Haemophilus influenzae type b (Hib) is one of the leading causes of invasive bacterial infection in young children. It is characterized by inflammation that is mainly mediated by cytokines and chemokines. One of the most abundant components of the Hib outer membrane is the P2 porin, which has been shown to induce the release of several inflammatory cytokines. A synthetic peptide corresponding to loop L7 of the porin activates JNK and p38 mitogen-activated protein kinase (MAPK) pathways. It has also been reported that a novel use of the complementary peptide approach to design a peptide that is able to bind selectively to the protein P2, thereby reducing its activity.
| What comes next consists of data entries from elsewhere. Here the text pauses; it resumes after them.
-- pv_equiv track=rewrite | github.com/isagila/actions | main.py | parse_equation
-- ===== SOURCE A (Python) =====
-- def parse_equation(equation):
--     available_operations = ["+", "-", "*", "/"]
--     operation = ""
--     args = [""]
--     index = 0
--
--     for char in equation:
--         if char in available_operations:
--             operation = char
--             index += 1
--             args.append("")
--         else:
--             args[index] += char
--
--     return operation, list(filter(bool, map(str.strip, args)))
-- ===== SOURCE B (Python) =====
-- # Split-based parser: unify all four operators into one delimiter and let
-- # str.split cut the string, keeping a running "last operator seen" scan.
-- def parse_equation(equation):
--     operation = ""
--     for ch in equation:
--         if ch in "+-*/":
--             operation = ch
--     unified = equation.replace("-", "+").replace("*", "+").replace("/", "+")
--     args = [p for p in (piece.strip() for piece in unified.split("+")) if p]
--     return operation, args
-- ===== Notes on version B (the rewrite author's own statement) =====
-- stated objective: idiomatic
-- what changed: Replaces A's manual state machine that grows args[index] by repeated string concatenation with operator unification via str.replace followed by a single str.split, plus a simple last-operator scan.
import Mathlib
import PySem

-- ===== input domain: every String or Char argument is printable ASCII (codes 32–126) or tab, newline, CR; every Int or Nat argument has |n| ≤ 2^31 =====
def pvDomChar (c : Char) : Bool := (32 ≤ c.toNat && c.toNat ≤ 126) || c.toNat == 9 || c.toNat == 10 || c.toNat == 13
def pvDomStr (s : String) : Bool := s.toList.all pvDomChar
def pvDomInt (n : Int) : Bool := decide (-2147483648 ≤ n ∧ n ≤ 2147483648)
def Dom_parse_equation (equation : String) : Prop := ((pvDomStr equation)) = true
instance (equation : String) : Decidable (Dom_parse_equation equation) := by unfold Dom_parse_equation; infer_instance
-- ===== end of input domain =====

-- B unifies all four operators into '+' with str.replace and cuts the string with one
-- str.split, keeping a simple last-operator scan, instead of A's manual state machine
-- that grows args[index] by repeated string concatenation (objective: idiomatic).

-- ===== PORT A =====
-- A: one forward loop over the characters keeping (operation, args, index);
-- args[index] += char is in-range by construction (index = len(args)-1 always),
-- so args.getD/args.set model it exactly.
def pvStepA (st : String × List String × Nat) (char : Char) : String × List String × Nat :=
  if char ∈ ['+', '-', '*', '/'] then
    (String.singleton char, st.2.1 ++ [""], st.2.2 + 1)
  else
    (st.1, st.2.1.set st.2.2 ((st.2.1.getD st.2.2 "") ++ String.singleton char), st.2.2)

def parse_equation (equation : String) : String × List String :=
  let st := equation.toList.foldl pvStepA ("", [""], 0)
  (st.1, (st.2.1.map PySem.Str.strip).filter (fun s => s ≠ ""))

-- ===== PORT B =====
def parse_equation_alt (equation : String) : String × List String :=
  -- "for ch in equation: if ch in '+-*/': operation = ch"
  let operation := equation.toList.foldl
    (fun o c => if c ∈ ['+', '-', '*', '/'] then String.singleton c else o) ""
  -- equation.replace("-","+").replace("*","+").replace("/","+")
  let unified := PySem.Str.replace (PySem.Str.replace (PySem.Str.replace equation "-" "+") "*" "+") "/" "+"
  -- unified.split("+"): separator is nonempty, so Python split is Chars.splitOn
  let pieces := (PySem.Chars.splitOn unified.toList ['+']).map String.ofList
  (operation, (pieces.map PySem.Str.strip).filter (fun s => s ≠ ""))

-- ===== PRECONDITION & SPEC =====
def Spec_parse_equation (equation : String) (out : String × List String) : Prop := out = parse_equation_alt equation
instance (equation : String) (out : String × List String) : Decidable (Spec_parse_equation equation out) := by unfold Spec_parse_equation; infer_instance

-- ===== CLAIM =====
def Claim_equal_parse_equation : Prop := ∀ (equation : String), Dom_parse_equation equation → Spec_parse_equation equation (parse_equation equation)

-- ===== LEMMAS AND PROOFS =====

-- splitting into pieces as a structural recursion (proof-side bridge between the two sides)
def pvPieces : List Char → List String
  | [] => [""]
  | head :: rest =>
    let tail := pvPieces rest
    if head ∈ ['+', '-', '*', '/'] then "" :: tail
    else (String.singleton head ++ tail.headD "") :: tail.tail

-- merge a prefix string into the first piece
def pvPrepend (s : String) : List String → List String
  | [] => [s]
  | p :: ps => (s ++ p) :: ps

theorem pvPieces_ne_nil (cs : List Char) : pvPieces cs ≠ [] := by
  cases cs with
  | nil => simp [pvPieces]
  | cons c rest => simp only [pvPieces]; split <;> simp

theorem pvPrepend_empty (ps : List String) (h : ps ≠ []) : pvPrepend "" ps = ps := by
  cases ps with
  | nil => exact absurd rfl h
  | cons p ps => simp [pvPrepend]

-- the A-side fold, with explicit accumulator shape (op, init ++ [cur], init.length)
theorem pvKey (cs : List Char) : ∀ (op : String) (init : List String) (cur : String),
    cs.foldl pvStepA (op, init ++ [cur], init.length) =
      (cs.foldl (fun o c => if c ∈ ['+', '-', '*', '/'] then String.singleton c else o) op,
       init ++ pvPrepend cur (pvPieces cs),
       init.length + (pvPieces cs).length - 1) := by
  induction cs with
  | nil => intro op init cur; simp [pvPieces, pvPrepend]
  | cons c rest ih =>
    intro op init cur
    have hne := pvPieces_ne_nil rest
    by_cases hc : c ∈ ['+', '-', '*', '/']
    · have h1 : pvStepA (op, init ++ [cur], init.length) c
          = (String.singleton c, (init ++ [cur]) ++ [""], (init ++ [cur]).length) := by
        simp [pvStepA, hc]
      rw [List.foldl_cons, h1, ih]
      cases hp : pvPieces rest with
      | nil => exact absurd hp hne
      | cons p ps =>
        simp only [pvPieces, if_pos hc, hp, pvPrepend, List.append_assoc, List.singleton_append,
          List.length_cons, List.length_append, Prod.mk.injEq, String.append_empty,
          String.empty_append, List.foldl_cons]
        exact ⟨trivial, trivial, by simp only [List.length_nil]; omega⟩
    · have hget : (init ++ [cur]).getD init.length "" = cur := by simp
      have hset : (init ++ [cur]).set init.length (cur ++ String.singleton c)
          = init ++ [cur ++ String.singleton c] := by
        rw [List.set_append_right _ _ (le_refl _)]
        simp
      have h1 : pvStepA (op, init ++ [cur], init.length) c
          = (op, init ++ [cur ++ String.singleton c], init.length) := by
        simp only [pvStepA, if_neg hc]
        rw [hget, hset]
      rw [List.foldl_cons, h1, ih]
      cases hp : pvPieces rest with
      | nil => exact absurd hp hne
      | cons p ps =>
        have hs : (cur ++ String.singleton c) ++ p = cur ++ (String.singleton c ++ p) := by
          have h2 : ((cur ++ String.singleton c) ++ p).toList
              = (cur ++ (String.singleton c ++ p)).toList := by simp
          exact String.toList_inj.mp h2
        simp only [pvPieces, if_neg hc, hp, pvPrepend, List.headD_cons, List.tail_cons,
          List.length_cons, List.foldl_cons, hs]

-- replace with a single-char pattern is a pointwise map
theorem pvReplGo (o n : Char) (l acc : List Char) (fuel : Nat) (h : l.length ≤ fuel) :
    PySem.Chars.replace.go [o] [n] fuel l acc
      = acc.reverse ++ l.map (fun c => if c = o then n else c) := by
  induction l generalizing fuel acc with
  | nil => cases fuel <;> simp [PySem.Chars.replace.go]
  | cons c rest ih =>
    cases fuel with
    | zero => simp at h
    | succ f =>
      rw [PySem.Chars.replace.go]
      by_cases hc : c = o
      · have hp : [o].isPrefixOf (c :: rest) = true := by simp [List.isPrefixOf, hc]
        simp only [hp, if_true, List.length_singleton, List.drop_succ_cons, List.drop_zero]
        rw [ih _ _ (by simpa using h)]
        simp [hc]
      · have hp : [o].isPrefixOf (c :: rest) = false := by
          simp only [List.isPrefixOf, Bool.and_true, beq_eq_false_iff_ne]
          exact fun h' => hc h'.symm
        simp only [hp, Bool.false_eq_true, if_false]
        rw [ih _ _ (by simpa using h)]
        simp [hc]

theorem pvReplSingle (o n : Char) (l : List Char) :
    PySem.Chars.replace l [o] [n] = l.map (fun c => if c = o then n else c) := by
  unfold PySem.Chars.replace
  simp only [List.isEmpty_cons, Bool.false_eq_true, if_false]
  simpa using pvReplGo o n l [] l.length le_rfl

-- character-level split on '+'
def pvSplitC : List Char → List (List Char)
  | [] => [[]]
  | c :: r => if c = '+' then [] :: pvSplitC r else
      match pvSplitC r with
      | [] => [[c]]
      | h :: t => (c :: h) :: t

theorem pvSplitC_ne_nil (l : List Char) : pvSplitC l ≠ [] := by
  cases l with
  | nil => simp [pvSplitC]
  | cons c r => simp only [pvSplitC]; split; · simp
                · split <;> simp

theorem pvSplitGo (l cur : List Char) (acc : List (List Char)) (fuel : Nat)
    (h : l.length ≤ fuel) :
    PySem.Chars.splitOn.go ['+'] fuel l cur acc
      = acc.reverse ++ (match pvSplitC l with
          | [] => [cur.reverse]
          | h :: t => (cur.reverse ++ h) :: t) := by
  induction l generalizing fuel cur acc with
  | nil => cases fuel <;> simp [PySem.Chars.splitOn.go, pvSplitC]
  | cons c rest ih =>
    cases fuel with
    | zero => simp at h
    | succ f =>
      rw [PySem.Chars.splitOn.go]
      by_cases hc : c = '+'
      · have hp : ['+'].isPrefixOf (c :: rest) = true := by simp [List.isPrefixOf, hc]
        simp only [hp, if_true, List.length_singleton, List.drop_succ_cons, List.drop_zero]
        rw [ih _ _ _ (by simpa using h)]
        rcases hs : pvSplitC rest with _ | ⟨p, ps⟩
        · exact absurd hs (pvSplitC_ne_nil rest)
        · simp [pvSplitC, hc, hs]
      · have hp : ['+'].isPrefixOf (c :: rest) = false := by
          simp only [List.isPrefixOf, Bool.and_true, beq_eq_false_iff_ne]
          exact fun h' => hc h'.symm
        simp only [hp, Bool.false_eq_true, if_false]
        rw [ih _ _ _ (by simpa using h)]
        rcases hs : pvSplitC rest with _ | ⟨p, ps⟩
        · exact absurd hs (pvSplitC_ne_nil rest)
        · simp [pvSplitC, hc, hs]

theorem pvSplitOnPlus (l : List Char) : PySem.Chars.splitOn l ['+'] = pvSplitC l := by
  unfold PySem.Chars.splitOn
  rw [pvSplitGo l [] [] (l.length + 1) (by omega)]
  rcases hs : pvSplitC l with _ | ⟨p, ps⟩
  · exact absurd hs (pvSplitC_ne_nil l)
  · simp

-- the three replaces compose to one map sending every operator to '+'
theorem pvTripleMap (cs : List Char) :
    ((cs.map (fun c => if c = '-' then '+' else c)).map (fun c => if c = '*' then '+' else c)).map
        (fun c => if c = '/' then '+' else c)
      = cs.map (fun c => if c ∈ ['+', '-', '*', '/'] then '+' else c) := by
  simp only [List.map_map]
  apply List.map_congr_left
  intro c _
  by_cases h1 : c = '-' <;> by_cases h2 : c = '*' <;> by_cases h3 : c = '/' <;>
    simp [Function.comp, h1, h2, h3]

-- the char-level split of the unified string is exactly A's pieces
theorem pvSplitMap (cs : List Char) :
    (pvSplitC (cs.map (fun c => if c ∈ ['+', '-', '*', '/'] then '+' else c))).map String.ofList
      = pvPieces cs := by
  induction cs with
  | nil => simp [pvSplitC, pvPieces]
  | cons c rest ih =>
    by_cases hc : c ∈ ['+', '-', '*', '/']
    · simp only [List.map_cons, if_pos hc, pvSplitC, if_true, pvPieces]
      simpa using ih
    · have hcp : c ≠ '+' := by intro h; exact hc (by simp [h])
      rcases hs : pvSplitC (rest.map (fun c => if c ∈ ['+', '-', '*', '/'] then '+' else c))
        with _ | ⟨p, ps⟩
      · exact absurd hs (pvSplitC_ne_nil _)
      · rw [hs] at ih
        simp only [List.map_cons, if_neg hc, pvSplitC, if_neg hcp, hs, List.map_cons]
        simp only [pvPieces, if_neg hc, ← ih, List.map_cons, List.headD_cons, List.tail_cons,
          List.cons.injEq, and_true]
        apply String.toList_inj.mp
        simp

-- ===== VERDICT =====
theorem parse_equation_spec : Claim_equal_parse_equation := by
  intro equation _
  unfold Spec_parse_equation parse_equation parse_equation_alt
  have h := pvKey equation.toList "" [] ""
  simp only [List.nil_append, List.length_nil] at h
  have hu : (PySem.Str.replace (PySem.Str.replace (PySem.Str.replace equation "-" "+") "*" "+") "/" "+").toList
      = equation.toList.map (fun c => if c ∈ ['+', '-', '*', '/'] then '+' else c) := by
    simp only [PySem.Str.toList_replace]
    have h1 : ("-" : String).toList = ['-'] := rfl
    have h2 : ("*" : String).toList = ['*'] := rfl
    have h3 : ("/" : String).toList = ['/'] := rfl
    have h4 : ("+" : String).toList = ['+'] := rfl
    rw [h1, h2, h3, h4, pvReplSingle, pvReplSingle, pvReplSingle, pvTripleMap]
  simp only [h, hu, pvSplitOnPlus, pvSplitMap, pvPrepend_empty _ (pvPieces_ne_nil _)]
Insights have also been provided into that essential molecular details of P2 that may affect the pathogenesis of Hib infections where interruption of the signaling cascade could represent an attractive therapeutic strategy.. Here, in Biogenea Pharmaceuticals Ltd we discovered for the first time the GENEA-Poriflunzaten-5567 a Peptide-mimic novel pharmacoelements complementary to the active loop of porin P2 from Haemophilus influenzae for the annotated modulation of its activity using Molecular simulation methods in drug discovery process: a BiogenetoligandorolTM prospective.

Abstract

Inflammatory Th1 cells reacting to tissue/myelin derived antigens likely contribute to the pathogenesis of diseases such as multiple sclerosis (MS), rheumatoid arthritis (RA), and psoriasis. One regulatory mechanism that may be useful for treating autoimmune diseases involves an innate second set of Th2 cells specific for portions of the T cell receptor of clonally expanded pathogenic Th1 cells. These Th2 cells are programmed to respond to internally modified V region peptides from the T cell receptor (TCR) that are expressed on the Th1 cell surface in association with major histocompatibility molecules. TB Mobile can now manage a small collection of compounds that can be imported from external sources, or exported by various means such as email or app-to-app inter-process communication. This means that TB Mobile can be used as a node within a growing ecosystem of mobile apps for cheminformatics. It can also cluster compounds and use internal algorithms to help identify potential targets based on. Here, in Biogenea we have for the first time discovered a a TCR Peptide comprising potential Therapy Mimetic Pharmacophoric activation in Human Autoimmune Diseases by using BiogenetoligandorolTM and a New target prediction and visualization drug discovery tools.